In Middlesex and Monmouth counties in New Jersey, a storm surge 4 to 6 feet above normal were expected Sunday morning, which is expected to cause tidal flooding near record.

Raritan River, which caused disastrous flooding after it was increased by rain from Hurricane Floyd 12 years ago, was not expected to crest until Sunday night.

“The flooding will be the biggest problem,” said New Jersey Gov. Chris Christie CNN.

Parts of Virginia reported up to 16 inches of rain, according to the National Weather Service. Areas of North Carolina reported up to 14 inches.

Irene could cost billions in storm surge flooding. CoreLogic, a research firm, estimates that in Virginia Beach, Atlantic City, Philadelphia, Washington, Boston, Providence, New York and Long Island and against 56.7 billion in residential combined storm surge damage when Irene comes as a Category 1 hurricane . These estimates do not include the rains and winds.

The storm also produced tornadoes Saturday in parts of Virginia, New Jersey and Delaware, where a tornado destroyed 15 buildings in the historic coastal town of Lewes.

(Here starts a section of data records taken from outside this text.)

-- pv_equiv track=rewrite | github.com/esauvisky/EmiNence | eminence.py | _has_consonant_cluster
-- ===== SOURCE A (Python) =====
-- def _has_consonant_cluster(text: str) -> bool:
--     """Check for unlikely consonant clusters (indicates random data)"""
--     consonants = 'bcdfghjklmnpqrstvwxyz'
--     consonant_run = 0
--
--     for char in text.lower():
--         if char in consonants:
--             consonant_run += 1
--             if consonant_run >= 5:  # 5+ consonants in a row is unusual
--                 return True
--         else:
--             consonant_run = 0
--
--     return False
-- ===== SOURCE B (Python) =====
-- def _has_consonant_cluster(text: str) -> bool:
--     """Check for unlikely consonant clusters (indicates random data)"""
--     consonants = set('bcdfghjklmnpqrstvwxyz')
--     t = text.lower()
--     return any(all(c in consonants for c in t[i:i + 5]) for i in range(len(t) - 4))
-- ===== Notes on version B (the rewrite author's own statement) =====
-- stated objective: alternative
-- what changed: Replaced the streaming run-counter with an early-return branch by an existential sliding-window scan: any start position whose 5-character slice is all consonants.
import Mathlib
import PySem

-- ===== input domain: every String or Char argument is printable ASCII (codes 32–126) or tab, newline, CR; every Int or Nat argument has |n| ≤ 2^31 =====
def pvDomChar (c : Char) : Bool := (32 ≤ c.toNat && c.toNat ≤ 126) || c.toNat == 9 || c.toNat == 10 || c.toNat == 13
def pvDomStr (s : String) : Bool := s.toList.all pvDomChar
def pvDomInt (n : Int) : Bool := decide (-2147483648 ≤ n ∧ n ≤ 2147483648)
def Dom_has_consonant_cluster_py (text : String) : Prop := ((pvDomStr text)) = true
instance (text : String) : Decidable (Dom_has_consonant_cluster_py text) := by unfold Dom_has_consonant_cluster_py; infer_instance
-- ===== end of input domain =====

-- B replaces A's streaming run-counter (with early return and else-reset) by an
-- existential sliding-window scan (any 5-char window all consonants); objective: alternative.

-- the consonant class, identical in both sources
def consChars : List Char := "bcdfghjklmnpqrstvwxyz".toList

-- ===== PORT A =====
-- the for-loop with counter state and early 'return True'
def aLoop : List Char → Nat → Bool
  | [], _ => false
  | c :: cs, run =>
    if consChars.contains c then
      if run + 1 ≥ 5 then true else aLoop cs (run + 1)
    else
      aLoop cs 0

def has_consonant_cluster_py (text : String) : Bool :=
  aLoop (PySem.Str.lower text).toList 0

-- ===== PORT B =====
def has_consonant_cluster_py_alt (text : String) : Bool :=
  let t := (PySem.Str.lower text).toList
  let consonants := PySem.Set.ofList consChars
  (PySem.List.pyRange 0 ((t.length : Int) - 4) 1).any
    (fun i => (PySem.List.slice t (some i) (some (i + 5))).all (fun c => consonants.contains c))

-- ===== PRECONDITION & SPEC =====
def Spec_has_consonant_cluster_py (text : String) (out : Bool) : Prop := out = has_consonant_cluster_py_alt text
instance (text : String) (out : Bool) : Decidable (Spec_has_consonant_cluster_py text out) := by unfold Spec_has_consonant_cluster_py; infer_instance

-- ===== CLAIM (what is proved, stated in full; the proofs are below) =====
def Claim_equal_has_consonant_cluster_py : Prop := ∀ (text : String), Dom_has_consonant_cluster_py text → Spec_has_consonant_cluster_py text (has_consonant_cluster_py text)

-- ===== LEMMAS AND PROOFS =====

-- proof-side helpers
def isCons (c : Char) : Bool := consChars.contains c

-- per-start-position scan: true iff some suffix starts with 5 consonants
def bScan : List Char → Bool
  | [] => false
  | c :: cs => (decide (5 ≤ (c :: cs).length) && ((c :: cs).take 5).all isCons) || bScan cs

def anyWindow (l : List Char) : Bool :=
  (List.range (l.length - 4)).any (fun i => ((l.drop i).take 5).all isCons)

theorem allCons_take_eq (n : Nat) (l : List Char) :
    (decide (n ≤ l.length) && (l.take n).all isCons) =
      decide (n ≤ (l.takeWhile isCons).length) := by
  induction n generalizing l with
  | zero => simp
  | succ n ih =>
    cases l with
    | nil => simp
    | cons c cs =>
      by_cases h : isCons c = true
      · simp [List.takeWhile, h, ih cs]
      · simp [List.takeWhile, h]

theorem head5_imp_bScan (l : List Char)
    (h : (decide (5 ≤ l.length) && (l.take 5).all isCons) = true) : bScan l = true := by
  cases l with
  | nil => simp at h
  | cons c cs =>
    show ((decide (5 ≤ (c :: cs).length) && ((c :: cs).take 5).all isCons) || bScan cs) = true
    rw [h, Bool.true_or]

theorem aLoop_eq (l : List Char) :
    ∀ run, run ≤ 4 →
      aLoop l run = (decide (5 ≤ run + (l.takeWhile isCons).length) || bScan l) := by
  induction l with
  | nil =>
    intro run h
    simp [aLoop, bScan]
    omega
  | cons c cs ih =>
    intro run h
    rw [show bScan (c :: cs)
          = ((decide (5 ≤ (c :: cs).length) && ((c :: cs).take 5).all isCons) || bScan cs)
        from rfl,
        allCons_take_eq]
    by_cases hc : isCons c = true
    · have hm : c ∈ consChars := by simpa [isCons] using hc
      have hP : List.takeWhile isCons (c :: cs) = c :: List.takeWhile isCons cs := by
        simp [List.takeWhile, hc]
      rw [show aLoop (c :: cs) run
            = (if run + 1 ≥ 5 then true else aLoop cs (run + 1)) from by
          simp [aLoop, hm], hP]
      by_cases h5 : run + 1 ≥ 5
      · simp [h5]
        left
        omega
      · rw [if_neg h5, ih (run + 1) (by omega)]
        by_cases hb : bScan cs = true
        · simp [hb]
        · rw [Bool.not_eq_true] at hb
          rw [hb]
          simp only [Bool.or_false, List.length_cons]
          rw [Bool.eq_iff_iff]
          simp only [Bool.or_eq_true, decide_eq_true_iff]
          omega
    · rw [Bool.not_eq_true] at hc
      have hm : c ∉ consChars := by simpa [isCons] using hc
      have hP : List.takeWhile isCons (c :: cs) = [] := by simp [List.takeWhile, hc]
      rw [show aLoop (c :: cs) run = aLoop cs 0 from by simp [aLoop, hm],
          ih 0 (by omega), hP]
      by_cases h5 : 5 ≤ (cs.takeWhile isCons).length
      · have hb : bScan cs = true :=
          head5_imp_bScan cs (by rw [allCons_take_eq]; exact decide_eq_true h5)
        simp [hb]
      · have e1 : decide (5 ≤ 0 + (cs.takeWhile isCons).length) = false := by
          simp; omega
        have e2 : decide (5 ≤ run + (List.length ([] : List Char))) = false := by
          simp; omega
        rw [e1, e2]
        simp

theorem bScan_eq_anyWindow (l : List Char) : bScan l = anyWindow l := by
  induction l with
  | nil => simp [bScan, anyWindow]
  | cons c cs ih =>
    by_cases h : 4 ≤ cs.length
    · have hlen : (c :: cs).length - 4 = (cs.length - 4) + 1 := by simp; omega
      simp only [bScan, anyWindow, hlen, List.range_succ_eq_map, List.any_cons, List.any_map]
      rw [ih]
      simp only [anyWindow]
      simp [h, Function.comp_def]
    · have h1 : (c :: cs).length - 4 = 0 := by simp; omega
      have h2 : cs.length - 4 = 0 := by omega
      have h5 : decide (5 ≤ (c :: cs).length) = false := by simp; omega
      simp only [bScan, anyWindow, h1, h2, List.range_zero, List.any_nil] at ih ⊢
      rw [h5, Bool.false_and, Bool.false_or, ih]

theorem aLoop_zero (l : List Char) : aLoop l 0 = bScan l := by
  rw [aLoop_eq l 0 (by omega)]
  by_cases h : 5 ≤ (l.takeWhile isCons).length
  · have hb : bScan l = true :=
      head5_imp_bScan l (by rw [allCons_take_eq]; exact decide_eq_true h)
    simp [hb]
  · have h0 : decide (5 ≤ 0 + (l.takeWhile isCons).length) = false := by simp; omega
    rw [h0, Bool.false_or]

theorem alt_eq_anyWindow (text : String) :
    has_consonant_cluster_py_alt text = anyWindow (PySem.Str.lower text).toList := by
  have hset : PySem.Set.ofList consChars = consChars :=
    PySem.Set.ofList_eq_self_of_nodup (xs := consChars) (by decide)
  unfold has_consonant_cluster_py_alt anyWindow
  simp only [hset, PySem.List.pyRange_one]
  have hlen : (((PySem.Str.lower text).toList.length : Int) - 4 - 0).toNat
      = (PySem.Str.lower text).toList.length - 4 := by omega
  rw [hlen, List.any_map]
  apply PySem.List.any_congr_mem
  intro k _
  show (PySem.List.slice _ (some (0 + (k : Int))) (some (0 + (k : Int) + 5))).all _ = _
  rw [show ((0 : Int) + (k : Int)) = ((k : Nat) : Int) by ring,
      show (((k : Nat) : Int) + 5) = (((k : Nat) : Int) + ((5 : Nat) : Int)) by push_cast; ring,
      PySem.List.slice_natCast_add]
  rfl

-- ===== VERDICT (by name: the statement is the Claim_ definition above) =====
theorem has_consonant_cluster_py_spec : Claim_equal_has_consonant_cluster_py := by
  intro text _
  unfold Spec_has_consonant_cluster_py has_consonant_cluster_py
  rw [aLoop_zero, bScan_eq_anyWindow, alt_eq_anyWindow]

Storm-related deaths, including two children, were registered in North Carolina, Florida, New Jersey and Virginia. In Goldsboro, NC, one died 4 years of age, when the car was crashed at an intersection where Irene knocked out power to traffic lights. And a 11-year-old died when a tree fell through his Newport News, Virginia, and apartment shortly after noon Saturday.

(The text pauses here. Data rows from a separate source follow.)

-- pv_equiv track=rewrite | github.com/rmfulton/AdventOfCode2023 | day13/sol1.py | verticalTest
-- ===== SOURCE A (Python) =====
-- def verticalTest(g):
--     n = len(g)
--     m = len(g[0])
--     nums = []
--     for i in range(m):
--         num = toNum([g[j][i] for j in range(n)])
--         nums.append(num)
--     return reflectionAt(nums)
--
-- def toNum(r):
--     num = 0
--     for c in r:
--         num = num << 1
--         if c == "#":
--             num += 1
--     return num
--
-- def reflectionAt(nums):
--     n = len(nums)
--     for i in range(n-1):
--         perfectReflection = True
--         w = min(i+1, n - i - 1)
--         for j in range(w):
--             L = i - j
--             R = i + 1 + j
--             if nums[L] != nums[R]:
--                 perfectReflection = False
--                 break
--         if perfectReflection:
--             return i+1
--     return 0
-- ===== SOURCE B (Python) =====
-- def verticalTest(g):
--     # Row-wise candidate filtering: keep the set of axes that every row
--     # (read as its '#'-pattern) reflects at, instead of packing columns
--     # into numbers and scanning them column-wise.
--     m = len(g[0])
--     axes = list(range(1, m))
--     for row in g:
--         bits = [c == '#' for c in row[:m]]
--         axes = [a for a in axes
--                 if all(bits[a - 1 - j] == bits[a + j] for j in range(min(a, m - a)))]
--     return axes[0] if axes else 0
-- ===== Notes on version B (the rewrite author's own statement) =====
-- stated objective: alternative
-- what changed: Instead of packing each column into an integer and scanning axes column-wise with a nested index loop, B keeps a shrinking list of candidate axes and filters it row by row against each row's '#'-pattern, returning the smallest survivor.
import Mathlib
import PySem

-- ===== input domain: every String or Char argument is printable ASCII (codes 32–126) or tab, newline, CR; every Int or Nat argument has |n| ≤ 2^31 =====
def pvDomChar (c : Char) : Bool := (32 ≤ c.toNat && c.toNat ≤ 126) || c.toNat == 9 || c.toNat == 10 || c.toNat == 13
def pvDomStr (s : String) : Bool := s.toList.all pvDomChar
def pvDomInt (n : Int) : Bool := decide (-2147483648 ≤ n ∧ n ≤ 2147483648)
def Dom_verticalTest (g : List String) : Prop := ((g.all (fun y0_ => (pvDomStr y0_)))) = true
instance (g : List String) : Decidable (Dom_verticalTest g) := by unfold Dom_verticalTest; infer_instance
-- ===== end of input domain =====

-- B re-implements A's column-axis search row-wise (filtering a candidate-axis list
-- through every row's '#'-pattern); equivalence of the return values is proved on
-- Pre_ (g nonempty, no row shorter than g[0]) — exactly where the Python A returns.

-- ===== PORT A =====
-- toNum: num = num << 1; if c == '#': num += 1
def toNumA (r : List Char) : Int :=
  r.foldl (fun num c =>
    let num := num <<< (1 : Nat)
    if c = '#' then num + 1 else num) 0

-- inner 'for j in range(w)' loop of reflectionAt; 'all' mirrors the early break
def reflInnerA (nums : List Int) (i w : Nat) : Bool :=
  (List.range w).all (fun j => nums.getD (i - j) 0 == nums.getD (i + 1 + j) 0)

-- outer 'for i in range(n-1)' loop with its early return
def reflLoopA (nums : List Int) (n i : Nat) : Int :=
  if i < n - 1 then
    if reflInnerA nums i (min (i + 1) (n - i - 1)) then (i : Int) + 1
    else reflLoopA nums n (i + 1)
  else 0
termination_by n - 1 - i

def reflectionAtA (nums : List Int) : Int := reflLoopA nums nums.length 0

def verticalTest (g : List String) : Int :=
  let n := g.length
  let m := (g.getD 0 "").toList.length   -- len(g[0]); g ≠ [] under Pre_
  -- nums.append(toNum([g[j][i] for j in range(n)])) ; indices in range under Pre_
  let nums := (List.range m).foldl (fun nums i =>
    nums ++ [toNumA ((List.range n).map (fun j => (g.getD j "").toList.getD i ' '))]) []
  reflectionAtA nums

-- ===== PORT B =====
-- bits = [c == '#' for c in row[:m]]
def bitsB (m : Nat) (row : String) : List Bool :=
  (row.toList.take m).map (fun c => c == '#')

-- all(bits[a-1-j] == bits[a+j] for j in range(min(a, m-a))) ; indices in range under Pre_
def axisOkB (bits : List Bool) (m a : Nat) : Bool :=
  (List.range (min a (m - a))).all (fun j => bits.getD (a - 1 - j) false == bits.getD (a + j) false)

def verticalTest_alt (g : List String) : Int :=
  let m := (g.getD 0 "").toList.length   -- len(g[0]); g ≠ [] under Pre_
  let axes := g.foldl (fun axes row => axes.filter (fun a => axisOkB (bitsB m row) m a))
    ((List.range (m - 1)).map (· + 1))   -- list(range(1, m))
  match axes with
  | [] => 0
  | a :: _ => (a : Int)

-- ===== PRECONDITION & SPEC =====
-- Pre_ excludes exactly the inputs where the Python A raises: the empty grid
-- (g[0] is an IndexError) and grids with a row shorter than the first row
-- (g[j][i] is an IndexError while building the columns).
def Pre_verticalTest (g : List String) : Prop :=
  g ≠ [] ∧ ∀ s ∈ g, (g.getD 0 "").toList.length ≤ s.toList.length
instance (g : List String) : Decidable (Pre_verticalTest g) := by unfold Pre_verticalTest; infer_instance

def pvWitness_verticalTest : List String := ["#.#", "..."]

def Spec_verticalTest (g : List String) (out : Int) : Prop := out = verticalTest_alt g
instance (g : List String) (out : Int) : Decidable (Spec_verticalTest g out) := by unfold Spec_verticalTest; infer_instance

-- ===== CLAIM (what is proved, stated in full; the proofs are below) =====
def Claim_equal_verticalTest : Prop := ∀ (g : List String), Dom_verticalTest g → Pre_verticalTest g → Spec_verticalTest g (verticalTest g)

-- ===== LEMMAS AND PROOFS =====

-- The step function of toNum, and the value of a partial fold.
theorem toNumA_foldl_shift (r : List Char) (acc : Int) :
    r.foldl (fun (num : Int) c => let num := num <<< (1 : Nat); if c = '#' then num + 1 else num) acc
      = acc * 2 ^ r.length
        + r.foldl (fun (num : Int) c => let num := num <<< (1 : Nat); if c = '#' then num + 1 else num) 0 := by
  induction r generalizing acc with
  | nil => simp
  | cons c r ih =>
    simp only [List.foldl_cons, List.length_cons]
    rw [ih, ih (acc := (fun (num : Int) c => let num := num <<< (1 : Nat); if c = '#' then num + 1 else num) 0 c)]
    simp only [Int.shiftLeft_eq]
    split_ifs <;> ring

theorem toNumA_bounds (r : List Char) : 0 ≤ toNumA r ∧ toNumA r < 2 ^ r.length := by
  induction r with
  | nil => simp [toNumA]
  | cons c r ih =>
    have e : toNumA (c :: r) = (if c = '#' then 1 else 0) * 2 ^ r.length + toNumA r := by
      simp only [toNumA, List.foldl_cons]
      rw [toNumA_foldl_shift]
      simp [Int.shiftLeft_eq]
    have hX : (0:Int) < 2 ^ r.length := by positivity
    have h2 : (2:Int) ^ (c :: r).length = 2 ^ r.length * 2 := by
      simp [List.length_cons, pow_succ]
    rw [e, h2]
    split_ifs <;> omega

-- toNum compares equal exactly when the '#'-patterns agree (same length).
theorem toNumA_eq_iff (r s : List Char) (h : r.length = s.length) :
    toNumA r = toNumA s ↔ r.map (fun c => c == '#') = s.map (fun c => c == '#') := by
  induction r generalizing s with
  | nil => cases s with
    | nil => simp
    | cons d s => simp at h
  | cons c r ih =>
    cases s with
    | nil => simp at h
    | cons d s =>
      have hL : r.length = s.length := by simpa using h
      have e1 : toNumA (c :: r) = (if c = '#' then 1 else 0) * 2 ^ r.length + toNumA r := by
        simp only [toNumA, List.foldl_cons]
        rw [toNumA_foldl_shift]
        simp [Int.shiftLeft_eq]
      have e2 : toNumA (d :: s) = (if d = '#' then 1 else 0) * 2 ^ r.length + toNumA s := by
        simp only [toNumA, List.foldl_cons]
        rw [toNumA_foldl_shift]
        simp [Int.shiftLeft_eq, hL]
      have hr := toNumA_bounds r
      have hs := toNumA_bounds s
      rw [← hL] at hs
      have hX : (0:Int) < 2 ^ r.length := by positivity
      rw [e1, e2, List.map_cons, List.map_cons, List.cons_eq_cons, ← ih s hL]
      generalize (2:Int) ^ r.length = X at hr hs hX ⊢
      by_cases hc : c = '#' <;> by_cases hd : d = '#' <;> simp [hc, hd] <;> omega

-- A's outer loop is a find? over the remaining indices.
theorem reflLoopA_eq_find (nums : List Int) (n i : Nat) :
    reflLoopA nums n i
      = match (List.range' i (n - 1 - i)).find?
          (fun k => reflInnerA nums k (min (k + 1) (n - k - 1))) with
        | some k => (k : Int) + 1
        | none => 0 := by
  suffices H : ∀ d i, n - 1 - i = d → reflLoopA nums n i
      = (match (List.range' i (n - 1 - i)).find?
          (fun k => reflInnerA nums k (min (k + 1) (n - k - 1))) with
        | some k => (k : Int) + 1
        | none => 0) from H _ i rfl
  intro d
  induction d with
  | zero =>
    intro i hi
    have hni : ¬ i < n - 1 := by omega
    rw [reflLoopA, hi]
    simp [hni, List.range']
  | succ d ih =>
    intro i hi
    have hlt : i < n - 1 := by omega
    have hd : n - 1 - (i + 1) = d := by omega
    rw [reflLoopA, hi]
    simp only [hlt, if_true, List.range', List.find?_cons]
    cases hp : reflInnerA nums i (min (i + 1) (n - i - 1)) with
    | true => simp
    | false =>
      simp only [Bool.false_eq_true, if_false]
      rw [ih (i + 1) hd, hd]

-- B's fold of filters is one filter by the conjunction over rows.
theorem foldl_filter_eq (rows : List String) (p : String → Nat → Bool) (init : List Nat) :
    rows.foldl (fun axes row => axes.filter (fun a => p row a)) init
      = init.filter (fun a => rows.all (fun row => p row a)) := by
  induction rows generalizing init with
  | nil => simp
  | cons r rows ih =>
    rw [List.foldl_cons, ih, List.filter_filter]
    have : (fun a => rows.all (fun row => p row a) && p r a)
        = fun a => (r :: rows).all (fun row => p row a) := by
      funext a
      simp [List.all_cons, Bool.and_comm]
    rw [this]

-- Proof-side abbreviations: the character and packed column number A builds.
def chrG (g : List String) (j i : Nat) : Char := (g.getD j "").toList.getD i ' '

def colNumG (g : List String) (i : Nat) : Int :=
  toNumA ((List.range g.length).map (fun j => chrG g j i))

theorem verticalTest_eq (g : List String) :
    verticalTest g
      = reflLoopA ((List.range ((g.getD 0 "").toList.length)).map (colNumG g))
          ((g.getD 0 "").toList.length) 0 := by
  unfold verticalTest reflectionAtA colNumG chrG
  dsimp only
  rw [PySem.List.foldl_append_singleton_eq_map]
  simp

theorem match_filter_head (l : List Nat) (q : Nat → Bool) :
    (match l.filter q with | [] => (0:Int) | a :: _ => (a:Int))
      = match l.find? q with | some a => (a : Int) + 0 | none => 0 := by
  rw [← List.head?_filter]
  cases l.filter q <;> simp

theorem alt_eq (g : List String) :
    verticalTest_alt g
      = match ((List.range ((g.getD 0 "").toList.length - 1)).map (· + 1)).find?
          (fun a => g.all (fun row =>
            axisOkB (bitsB ((g.getD 0 "").toList.length) row) ((g.getD 0 "").toList.length) a)) with
        | some a => (a : Int) + 0
        | none => 0 := by
  unfold verticalTest_alt
  dsimp only
  rw [foldl_filter_eq, match_filter_head]

-- bits of row[:m] at an in-range index
theorem bitsB_getD_eq (row : String) (m t : Nat) (ht : t < m) (hm : m ≤ row.toList.length) :
    (bitsB m row).getD t false = (row.toList.getD t ' ' == '#') := by
  have hlen : (List.take m row.toList).length = m := by
    rw [List.length_take]
    omega
  unfold bitsB
  rw [List.getD_eq_getElem _ _ (by rw [List.length_map, hlen]; exact ht), List.getElem_map,
      List.getElem_take, List.getD_eq_getElem _ _ (by omega)]

-- two packed columns are equal iff every row's '#'-bits agree at the two indices
theorem col_eq_iff (g : List String) (L R : Nat) :
    colNumG g L = colNumG g R
      ↔ ∀ j, j < g.length → ((chrG g j L == '#') = (chrG g j R == '#')) := by
  unfold colNumG
  rw [toNumA_eq_iff _ _ (by simp), List.map_map, List.map_map, List.map_eq_map_iff]
  simp

-- pointwise equality of the two search predicates, at axis a = k+1
theorem pred_eq (g : List String) (hrows : ∀ s ∈ g, (g.getD 0 "").toList.length ≤ s.toList.length)
    (k : Nat) (hk : k + 1 < (g.getD 0 "").toList.length) :
    reflInnerA ((List.range ((g.getD 0 "").toList.length)).map (colNumG g)) k
        (min (k + 1) ((g.getD 0 "").toList.length - k - 1))
      = g.all (fun row =>
          axisOkB (bitsB ((g.getD 0 "").toList.length) row) ((g.getD 0 "").toList.length) (k + 1)) := by
  set m := (g.getD 0 "").toList.length with hm
  have hw : min (k + 1) (m - (k + 1)) = min (k + 1) (m - k - 1) := by omega
  rw [Bool.eq_iff_iff]
  simp only [reflInnerA, axisOkB, List.all_eq_true, List.mem_range, hw]
  constructor
  · intro hA row hrow j hj
    have hjk : j < min (k + 1) (m - k - 1) := hj
    have h1 : k - j < m := by omega
    have h2 : k + 1 + j < m := by omega
    have := hA j hj
    rw [PySem.List.getD_map_range _ _ _ _ h1, PySem.List.getD_map_range _ _ _ _ h2, beq_iff_eq] at this
    obtain ⟨i, hi, rfl⟩ := List.mem_iff_getElem.mp hrow
    have hrl : m ≤ g[i].toList.length := hrows _ hrow
    have hg : g.getD i "" = g[i] := List.getD_eq_getElem _ _ hi
    have hb := (col_eq_iff g (k - j) (k + 1 + j)).mp this i hi
    rw [show k + 1 - 1 - j = k - j from by omega]
    rw [bitsB_getD_eq _ _ _ h1 hrl, bitsB_getD_eq _ _ _ h2 hrl, beq_iff_eq]
    unfold chrG at hb
    rw [hg] at hb
    exact hb
  · intro hB j hj
    have h1 : k - j < m := by omega
    have h2 : k + 1 + j < m := by omega
    rw [PySem.List.getD_map_range _ _ _ _ h1, PySem.List.getD_map_range _ _ _ _ h2, beq_iff_eq]
    rw [col_eq_iff]
    intro i hi
    have hrow : g[i] ∈ g := List.getElem_mem hi
    have hrl : m ≤ g[i].toList.length := hrows _ hrow
    have hg : g.getD i "" = g[i] := List.getD_eq_getElem _ _ hi
    have hb := hB g[i] hrow j hj
    rw [show k + 1 - 1 - j = k - j from by omega] at hb
    rw [bitsB_getD_eq _ _ _ h1 hrl, bitsB_getD_eq _ _ _ h2 hrl, beq_iff_eq] at hb
    unfold chrG
    rw [hg]
    exact hb

-- find? respects pointwise-equal predicates
theorem find?_congr_mem (l : List Nat) (p q : Nat → Bool) (h : ∀ x ∈ l, p x = q x) :
    l.find? p = l.find? q := by
  induction l with
  | nil => rfl
  | cons a t ih =>
    simp only [List.find?_cons, h a (by simp)]
    split
    · rfl
    · exact ih (fun x hx => h x (by simp [hx]))

-- ===== VERDICT (by name: the statement is the Claim_ definition above) =====
theorem verticalTest_spec : Claim_equal_verticalTest := by
  intro g _ hpre
  unfold Spec_verticalTest
  obtain ⟨hne, hrows⟩ := hpre
  rw [verticalTest_eq, alt_eq, reflLoopA_eq_find]
  set m := (g.getD 0 "").toList.length with hm
  rw [Nat.sub_zero, ← List.range_eq_range', List.find?_map]
  have hcong : (List.range (m - 1)).find?
        ((fun a => g.all (fun row => axisOkB (bitsB m row) m a)) ∘ (fun x => x + 1))
      = (List.range (m - 1)).find?
        (fun k => reflInnerA ((List.range m).map (colNumG g)) k (min (k + 1) (m - k - 1))) := by
    apply find?_congr_mem
    intro k hkmem
    have hk : k + 1 < m := by
      have := List.mem_range.mp hkmem
      omega
    simp only [Function.comp]
    exact (pred_eq g hrows k hk).symm
  rw [hcong]
  cases (List.range (m - 1)).find?
      (fun k => reflInnerA ((List.range m).map (colNumG g)) k (min (k + 1) (m - k - 1))) <;> simp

New York Metro Mass bus systems and have been closed since Saturday. In Boston, the transit authority said that public transport will be closed on Sunday.

Air traffic is committed to being raged for days in New York and Washington, DC, areas. More than 9,000 weekend flights were canceled. The area of ??New York City’s five main airports were closed.

So far, the wind and rain have knocked out power to at least 3 million customers in North Carolina, Virginia, Washington, DC, Maryland, Delaware, Pennsylvania, New Jersey and New York.

Largest utilities in New York, Consolidated Edison, said it may cut power to the most vulnerable areas of the city if the storm caused severe flooding.

In Lusby, Maryland, Constellation Energy Group Nuclear, said one of the two nuclear reactors at Calvert Cliffs was off-line automatically due to strong winds from Hurricane Irene.

Constellation spokesman Mark Sullivan said the plant is safe and stable.

In Lacey, New Jersey, nuclear power plant Oyster Creek was taken offline, as a precaution, due to its proximity to Barnegat Bay, near the Atlantic Ocean.

Irene made his first landfall early Saturday at Cape Lookout, North Carolina ordered mandatory evacuations many governors, making it clear that those who remained would have to fend for themselves.

In New York on Sunday, officials were advising people to stay inside even though the storm had dropped and the rain had ceased.

“Many people think that the flood is over when the final storms,” ??said Michael Chertoff, former Secretary of Homeland Security. “The danger is not necessarily going to end today.”